In order to be Silicon Valley, the first thing a place like Moncton needs is
money. Lots and lots of money. Silicon Valley got it's money because the US
Government wanted lots of Cold War gadgets.

The second thing is someone in charge that is smart enough to spend that money
correctly. Silicon Valley had Frederick Terman, who was very good at this.

The third thing you need is someone stupid. Well, not stupid in your area but
somewhere else. Someone who is willing to give you everything you want on a
silver platter for free because they think it's worthless. For example, in
Silicon Valley, these "things" are smart geeks. Other cities didn't care
enough to keep them so Silicon Valley took them one by one.

------
mchannon
I think the answer may actually be far easier to quantify:

Ambitious people.

Many of the areas outside of the bay are composed solely of people who either
want a job that pays their bills, or don't want to work at all.

The bay sort-of self-selects for ambitious people; salarymen and slobs get
priced (or even bred) out, and the best and brightest are drawn in, either by
educational opportunities, high-growth job opportunities, or the community
itself.

New York, Boston, Boulder, Austin.. these places also have ambitious people.
This is in part because ambitious people like living near other ambitious
people.

------
dreamdu5t
Silicon Valley is a brand. The critical component is building the reputation
and mythology of being a "vibrant tech hub."

------
Mz
Clickable: <http://www.paulgraham.com/siliconvalley.html>

Stanford had some role in fostering Silicon Valley.
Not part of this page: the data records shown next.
-- ===== VERDICT (by name: the statement is the Claim_ definition above) =====
theorem targetTerdekat_spec : Claim_equal_targetTerdekat := by
  intro arr _
  show targetTerdekat arr = targetTerdekat_alt arr
  rw [alt_eq]
  by_cases hmem : "x" ∈ arr
  · have hcontains : arr.contains "x" = true := by simpa using hmem
    have hcount : PySem.List.count arr "x" ≠ 0 := by
      rw [PySem.List.count_eq]
      simp [List.count_eq_zero, hmem]
    have hfold : (PySem.List.pyRange 0 (arr.length : Int) 1).foldl
        (fun (st : List Int × List Int) i =>
          let s := PySem.List.pyGetD arr i ""
          let st := if s = "x" then (st.1 ++ [i], st.2) else st
          if s = "o" then (st.1, st.2 ++ [i]) else st) ([], [])
        = (idxOf "x" arr 0, idxOf "o" arr 0) := by
      have h := collect_eq arr 0 [] []
      simp only [List.nil_append] at h
      rw [PySem.List.enumerate_eq_map_pyRange (d := ""), List.foldl_map] at h
      exact h
    have hB := loop_inv arr 0 [] [] none none (by simp) (by simp) rfl rfl
    simp only [List.nil_append] at hB
    unfold targetTerdekat
    rw [if_pos hcount, hcontains]
    simp only [Bool.true_eq_false, if_false]
    rw [hfold]
    show (idxOf "x" arr 0).foldl
      (fun p i => (idxOf "o" arr 0).foldl (fun p y =>
        let kecil := i - y
        if p > |kecil| then |kecil| else p) p) 100 = _
    rw [nested_eq]
    exact hB.symm
  · have hcontains : arr.contains "x" = false := by simpa using hmem
    have hcount : ¬ PySem.List.count arr "x" ≠ 0 := by
      rw [PySem.List.count_eq]
      simp [List.count_eq_zero, hmem]
    rw [targetTerdekat, if_neg hcount, hcontains, if_pos rfl]
-- pv_equiv track=rewrite | github.com/Cleankz/white_whalkers | whalkers.py | white_walkers
-- ===== SOURCE A (Python) =====
-- def white_walkers(village):
--     index = []
--     result= []
--     r = []
--     for i in range(len(village)):
--         if village[i] == "0" or  village[i] == "1" or village[i] == "2" or village[i] == "3" or village[i] == "4" or village[i] == "5" or village[i] == "6" or village[i] == "7" or village[i] == "8" or village[i] == "9":
--             index.append(i)
--     if len(index) <= 1:
--         return False
--     for j in range(len(index)):
--         for x in range(j,len(index)):
--             if j == x:
--                 continue
--             if village.count("=",index[j],index[x]) % 3 == 0 and len(index) == 2:
--                 r.append(False)
--             elif int(village[index[j]]) + int(village[index[x]]) == 10 and village.count("=",index[j],index[x]) == 3 or village.count("=",index[j],index[x]) % 3 == 0:
--                 r.append( True)
--             elif int(village[index[j]]) + int(village[index[x]]) == 10 and (village.count("=",index[j],index[x])) != 3:
--                 r.append(False)
--     if False in r:
--         return False
--     return True
-- ===== SOURCE B (Python) =====
-- def white_walkers(village):
--     digits = [(i, ord(ch) - 48) for i, ch in enumerate(village) if '0' <= ch <= '9']
--     k = len(digits)
--     if k <= 1:
--         return False
--     prefix = [0]
--     total = 0
--     for ch in village:
--         total += (ch == '=')
--         prefix.append(total)
--     for j in range(k):
--         pj, vj = digits[j]
--         for x in range(j + 1, k):
--             px, vx = digits[x]
--             c = prefix[px] - prefix[pj]
--             if c % 3 == 0:
--                 if k == 2:
--                     return False
--             elif vj + vx == 10:
--                 return False
--     return True
-- ===== Notes on version B (the rewrite author's own statement) =====
-- stated objective: faster
-- what changed: B precomputes the digit positions with their values in one enumerate pass and a prefix-sum table of equals-sign counts, so each pair test is O(1) instead of A's per-pair village.count rescan, and B exits early on the first failing pair instead of collecting a result list.
import Mathlib
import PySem

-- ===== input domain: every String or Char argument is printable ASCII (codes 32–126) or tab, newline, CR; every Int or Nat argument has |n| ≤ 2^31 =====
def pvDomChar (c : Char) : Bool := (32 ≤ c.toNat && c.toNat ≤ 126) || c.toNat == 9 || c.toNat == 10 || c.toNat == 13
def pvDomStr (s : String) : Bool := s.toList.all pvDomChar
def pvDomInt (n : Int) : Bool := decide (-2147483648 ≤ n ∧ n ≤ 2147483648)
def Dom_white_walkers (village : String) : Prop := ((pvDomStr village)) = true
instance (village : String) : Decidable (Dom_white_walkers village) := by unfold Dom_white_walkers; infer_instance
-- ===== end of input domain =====

-- B replaces A's per-pair village.count (an O(n) rescan for every pair of digit positions) by a
-- prefix-sum table of equals-sign counts, turning O(k^2 * n) into O(n + k^2); equivalence of return values is proved.

-- ===== PORT A =====
-- the ten chained 'village[i] == "0" or ...' comparisons, in order
def pvIsDigA (oc : Option Char) : Bool :=
  oc == some '0' || oc == some '1' || oc == some '2' || oc == some '3' || oc == some '4' ||
  oc == some '5' || oc == some '6' || oc == some '7' || oc == some '8' || oc == some '9'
I don't recall the
details, but if I were trying to "recreate Silicon Valley" I would research
that and then see if there was a way to get a local college involved doing
something similar. Then I would look at various incubators, their success
rates and details of their programs and see what low cost things could be
implemented. Even just fostering meetups locally might get the ball rolling.
You do not necessarily need much resources to get things started.